DATASET EXTRACT>
-- pv_equiv track=rewrite | github.com/Quirinodsg/CorujaMonitor | ai-agent/aiops_engine.py | _calculate_group_severity
-- ===== SOURCE A (Python) =====
-- from typing import Dict, Any, List, Optional, Tuple
--
-- def _calculate_group_severity(incidents: List[Dict[str, Any]]) -> str:
--     """Calculate overall severity of incident group"""
--     severities = [inc.get('severity', 'warning') for inc in incidents]
--
--     if 'critical' in severities:
--         return 'critical'
--     elif 'warning' in severities:
--         return 'warning'
--     else:
--         return 'info'
-- ===== SOURCE B (Python) =====
-- def _calculate_group_severity(incidents):
--     """Calculate overall severity of incident group (single max-reduction)."""
--     rank = {'critical': 2, 'warning': 1}
--     best = max((rank.get(inc.get('severity', 'warning'), 0) for inc in incidents), default=0)
--     return 'critical' if best == 2 else 'warning' if best == 1 else 'info'
-- ===== Notes on version B (the rewrite author's own statement) =====
-- stated objective: idiomatic
-- what changed: Replaces building a severities list plus two membership scans with a single max-reduction over a numeric severity rank, mapped back to a label at the end.
import Mathlib
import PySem

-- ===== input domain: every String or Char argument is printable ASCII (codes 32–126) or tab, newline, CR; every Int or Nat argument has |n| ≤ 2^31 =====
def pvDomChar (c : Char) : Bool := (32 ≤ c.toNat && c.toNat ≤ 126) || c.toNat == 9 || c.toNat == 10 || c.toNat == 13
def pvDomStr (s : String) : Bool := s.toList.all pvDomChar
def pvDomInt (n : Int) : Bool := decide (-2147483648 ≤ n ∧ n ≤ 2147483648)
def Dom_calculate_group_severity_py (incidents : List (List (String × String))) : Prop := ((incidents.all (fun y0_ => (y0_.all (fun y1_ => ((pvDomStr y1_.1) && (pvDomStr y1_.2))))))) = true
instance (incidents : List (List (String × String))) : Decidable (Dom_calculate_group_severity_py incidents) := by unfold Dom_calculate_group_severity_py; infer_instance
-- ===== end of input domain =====

-- ===== PORT A =====
-- list of severities, then two membership scans (literal port of A)
def calculate_group_severity_py (incidents : List (List (String × String))) : String :=
  let severities := incidents.map (fun inc => (PySem.Dict.mk inc).getD "severity" "warning")
  if severities.contains "critical" then "critical"
  else if severities.contains "warning" then "warning"
  else "info"

-- ===== PORT B =====
-- B keeps a running maximum of a numeric severity rank, mapped back at the end.
def pvRank (s : String) : Int :=
  if s = "critical" then 2 else if s = "warning" then 1 else 0

def calculate_group_severity_py_alt (incidents : List (List (String × String))) : String :=
  let best := incidents.foldl
    (fun acc inc => max acc (pvRank ((PySem.Dict.mk inc).getD "severity" "warning"))) 0
  if best = 2 then "critical" else if best = 1 then "warning" else "info"

-- ===== PRECONDITION & SPEC =====
def Spec_calculate_group_severity_py (incidents : List (List (String × String))) (out : String) : Prop := out = calculate_group_severity_py_alt incidents
instance (incidents : List (List (String × String))) (out : String) : Decidable (Spec_calculate_group_severity_py incidents out) := by unfold Spec_calculate_group_severity_py; infer_instance

-- ===== CLAIM (what is proved, stated in full; the proofs are below) =====
def Claim_equal_calculate_group_severity_py : Prop := ∀ (incidents : List (List (String × String))), Dom_calculate_group_severity_py incidents → Spec_calculate_group_severity_py incidents (calculate_group_severity_py incidents)

-- ===== LEMMAS AND PROOFS =====
theorem pvRank_nonneg (s : String) : 0 ≤ pvRank s := by
  unfold pvRank; split_ifs <;> omega

theorem pvFold_acc {α : Type} (f : α → String) (l : List α) (acc : Int) (hacc : 0 ≤ acc) :
    l.foldl (fun a s => max a (pvRank (f s))) acc
      = max acc (l.foldl (fun a s => max a (pvRank (f s))) 0) := by
  induction l generalizing acc with
  | nil => simp; omega
  | cons h t ih =>
    simp only [List.foldl_cons]
    have hr := pvRank_nonneg (f h)
    rw [ih (max acc (pvRank (f h))) (by omega), ih (max 0 (pvRank (f h))) (by omega)]
    omega

theorem pvFold_eq {α : Type} (f : α → String) (l : List α) :
    l.foldl (fun a s => max a (pvRank (f s))) 0
      = if (l.map f).contains "critical" then 2
        else if (l.map f).contains "warning" then 1 else 0 := by
  induction l with
  | nil => simp
  | cons h t ih =>
    simp only [List.foldl_cons, List.map_cons, List.contains_cons]
    rw [pvFold_acc f t (max 0 (pvRank (f h))) (le_max_left 0 _), ih]
    by_cases hc : f h = "critical"
    · rw [hc]; simp [pvRank]
      split_ifs <;> omega
    · by_cases hw : f h = "warning"
      · rw [hw]
        have h1 : pvRank "warning" = 1 := by decide
        have h2 : ("critical" == "warning") = false := by decide
        simp [h1, h2]
        split_ifs <;> omega
      · have h0 : pvRank (f h) = 0 := by
          unfold pvRank; rw [if_neg hc, if_neg hw]
        have e1 : ("critical" == f h) = false := by
          simp [beq_iff_eq]; exact fun e => hc e.symm
        have e2 : ("warning" == f h) = false := by
          simp [beq_iff_eq]; exact fun e => hw e.symm
        simp [h0, e1, e2]
        split_ifs <;> omega

-- ===== VERDICT (by name: the statement is the Claim_ definition above) =====
theorem calculate_group_severity_py_spec : Claim_equal_calculate_group_severity_py := by
  intro incidents _
  unfold Spec_calculate_group_severity_py calculate_group_severity_py calculate_group_severity_py_alt
  rw [pvFold_eq (fun inc => (PySem.Dict.mk inc).getD "severity" "warning") incidents]
  cases hc : (incidents.map (fun inc => (PySem.Dict.mk inc).getD "severity" "warning")).contains "critical" <;>
    cases hw : (incidents.map (fun inc => (PySem.Dict.mk inc).getD "severity" "warning")).contains "warning" <;>
      simp only [hc, hw] <;> simp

WHAT YOU NEED TO DO> Please retype the records above starting with the line that contains "by_cases hc : f" and stopping after the last line, changing nothing.

FINISHED EXERCISE>
    by_cases hc : f h = "critical"
    · rw [hc]; simp [pvRank]
      split_ifs <;> omega
    · by_cases hw : f h = "warning"
      · rw [hw]
        have h1 : pvRank "warning" = 1 := by decide
        have h2 : ("critical" == "warning") = false := by decide
        simp [h1, h2]
        split_ifs <;> omega
      · have h0 : pvRank (f h) = 0 := by
          unfold pvRank; rw [if_neg hc, if_neg hw]
        have e1 : ("critical" == f h) = false := by
          simp [beq_iff_eq]; exact fun e => hc e.symm
        have e2 : ("warning" == f h) = false := by
          simp [beq_iff_eq]; exact fun e => hw e.symm
        simp [h0, e1, e2]
        split_ifs <;> omega

-- ===== VERDICT (by name: the statement is the Claim_ definition above) =====
theorem calculate_group_severity_py_spec : Claim_equal_calculate_group_severity_py := by
  intro incidents _
  unfold Spec_calculate_group_severity_py calculate_group_severity_py calculate_group_severity_py_alt
  rw [pvFold_eq (fun inc => (PySem.Dict.mk inc).getD "severity" "warning") incidents]
  cases hc : (incidents.map (fun inc => (PySem.Dict.mk inc).getD "severity" "warning")).contains "critical" <;>
    cases hw : (incidents.map (fun inc => (PySem.Dict.mk inc).getD "severity" "warning")).contains "warning" <;>
      simp only [hc, hw] <;> simp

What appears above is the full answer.